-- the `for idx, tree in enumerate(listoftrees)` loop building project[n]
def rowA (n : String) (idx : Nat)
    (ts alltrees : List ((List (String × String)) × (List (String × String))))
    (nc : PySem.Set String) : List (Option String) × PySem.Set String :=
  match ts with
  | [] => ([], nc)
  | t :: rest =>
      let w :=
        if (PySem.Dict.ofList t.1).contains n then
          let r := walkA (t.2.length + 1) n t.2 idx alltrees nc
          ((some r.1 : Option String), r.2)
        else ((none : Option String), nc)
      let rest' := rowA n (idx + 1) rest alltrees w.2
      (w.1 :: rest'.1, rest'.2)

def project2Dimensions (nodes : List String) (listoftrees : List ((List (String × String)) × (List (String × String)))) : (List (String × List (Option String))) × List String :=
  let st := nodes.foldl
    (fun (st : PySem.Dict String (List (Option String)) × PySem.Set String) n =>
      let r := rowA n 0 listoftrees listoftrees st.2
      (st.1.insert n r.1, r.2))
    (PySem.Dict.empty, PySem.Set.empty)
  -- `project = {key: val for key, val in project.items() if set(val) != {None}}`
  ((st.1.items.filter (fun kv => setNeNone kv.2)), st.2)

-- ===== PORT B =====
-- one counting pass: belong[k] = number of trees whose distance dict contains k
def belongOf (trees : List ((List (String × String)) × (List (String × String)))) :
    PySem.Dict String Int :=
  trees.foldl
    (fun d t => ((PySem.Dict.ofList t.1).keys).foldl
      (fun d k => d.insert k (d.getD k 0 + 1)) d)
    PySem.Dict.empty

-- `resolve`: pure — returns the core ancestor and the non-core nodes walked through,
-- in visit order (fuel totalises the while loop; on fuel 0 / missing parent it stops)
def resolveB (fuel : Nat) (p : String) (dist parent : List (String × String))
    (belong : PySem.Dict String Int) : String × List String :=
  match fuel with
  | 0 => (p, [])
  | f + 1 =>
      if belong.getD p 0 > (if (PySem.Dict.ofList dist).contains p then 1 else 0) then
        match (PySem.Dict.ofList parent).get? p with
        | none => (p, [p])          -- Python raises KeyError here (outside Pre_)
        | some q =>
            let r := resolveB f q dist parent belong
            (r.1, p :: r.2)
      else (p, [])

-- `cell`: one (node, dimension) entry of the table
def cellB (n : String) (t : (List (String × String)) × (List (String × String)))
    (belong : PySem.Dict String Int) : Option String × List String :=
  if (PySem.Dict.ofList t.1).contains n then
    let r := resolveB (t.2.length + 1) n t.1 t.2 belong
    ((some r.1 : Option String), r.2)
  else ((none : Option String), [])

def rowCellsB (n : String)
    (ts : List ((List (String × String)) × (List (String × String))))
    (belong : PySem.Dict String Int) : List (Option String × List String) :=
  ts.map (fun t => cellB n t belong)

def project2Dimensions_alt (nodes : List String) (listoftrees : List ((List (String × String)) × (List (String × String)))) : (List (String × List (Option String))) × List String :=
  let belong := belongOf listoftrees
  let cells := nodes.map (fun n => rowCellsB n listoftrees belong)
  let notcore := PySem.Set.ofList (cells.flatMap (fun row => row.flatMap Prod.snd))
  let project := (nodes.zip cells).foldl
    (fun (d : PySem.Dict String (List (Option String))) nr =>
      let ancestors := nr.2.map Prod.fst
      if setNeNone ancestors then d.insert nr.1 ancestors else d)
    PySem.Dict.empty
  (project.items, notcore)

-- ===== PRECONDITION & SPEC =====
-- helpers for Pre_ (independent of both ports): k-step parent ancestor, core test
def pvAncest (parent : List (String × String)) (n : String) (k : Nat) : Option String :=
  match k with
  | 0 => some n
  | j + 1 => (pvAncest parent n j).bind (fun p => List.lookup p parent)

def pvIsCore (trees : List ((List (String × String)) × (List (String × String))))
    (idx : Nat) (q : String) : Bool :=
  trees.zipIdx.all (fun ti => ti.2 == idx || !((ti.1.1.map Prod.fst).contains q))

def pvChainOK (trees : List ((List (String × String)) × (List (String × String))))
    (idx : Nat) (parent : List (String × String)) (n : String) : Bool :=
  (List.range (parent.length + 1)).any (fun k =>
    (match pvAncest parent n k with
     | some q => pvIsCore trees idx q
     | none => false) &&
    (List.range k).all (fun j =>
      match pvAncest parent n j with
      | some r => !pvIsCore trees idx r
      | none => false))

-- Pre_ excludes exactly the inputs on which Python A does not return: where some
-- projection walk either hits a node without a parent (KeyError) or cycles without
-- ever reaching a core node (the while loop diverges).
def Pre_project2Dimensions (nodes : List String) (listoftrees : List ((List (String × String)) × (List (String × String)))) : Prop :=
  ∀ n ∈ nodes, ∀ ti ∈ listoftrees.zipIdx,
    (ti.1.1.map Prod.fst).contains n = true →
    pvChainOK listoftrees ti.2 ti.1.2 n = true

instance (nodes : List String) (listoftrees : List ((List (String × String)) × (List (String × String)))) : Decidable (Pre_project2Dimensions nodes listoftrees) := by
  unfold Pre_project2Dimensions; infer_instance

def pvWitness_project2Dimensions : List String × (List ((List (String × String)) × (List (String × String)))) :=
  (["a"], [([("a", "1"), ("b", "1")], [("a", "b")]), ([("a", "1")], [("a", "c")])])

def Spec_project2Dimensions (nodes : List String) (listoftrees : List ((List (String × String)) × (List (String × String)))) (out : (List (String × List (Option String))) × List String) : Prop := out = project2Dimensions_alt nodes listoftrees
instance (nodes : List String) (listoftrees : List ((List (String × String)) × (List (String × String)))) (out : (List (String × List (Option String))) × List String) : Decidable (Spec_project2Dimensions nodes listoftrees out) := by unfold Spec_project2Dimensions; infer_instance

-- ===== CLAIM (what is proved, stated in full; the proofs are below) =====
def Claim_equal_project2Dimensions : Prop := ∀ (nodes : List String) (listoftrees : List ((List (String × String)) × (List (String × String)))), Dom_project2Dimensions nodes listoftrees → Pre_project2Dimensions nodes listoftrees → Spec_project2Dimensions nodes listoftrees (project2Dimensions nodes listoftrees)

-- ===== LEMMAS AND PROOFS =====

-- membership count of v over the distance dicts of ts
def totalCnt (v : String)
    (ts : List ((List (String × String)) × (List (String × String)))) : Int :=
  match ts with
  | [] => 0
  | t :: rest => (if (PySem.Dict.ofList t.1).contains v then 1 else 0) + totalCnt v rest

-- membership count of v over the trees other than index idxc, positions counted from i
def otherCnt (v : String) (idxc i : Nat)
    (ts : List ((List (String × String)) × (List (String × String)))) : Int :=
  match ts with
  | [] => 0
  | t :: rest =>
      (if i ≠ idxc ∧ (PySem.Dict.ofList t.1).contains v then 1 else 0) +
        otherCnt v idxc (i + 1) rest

============

▸ **Required action**: Count up the lines in the preceding data that include the word "idxc"; respond with the number only.

▸ **Solution below**: 4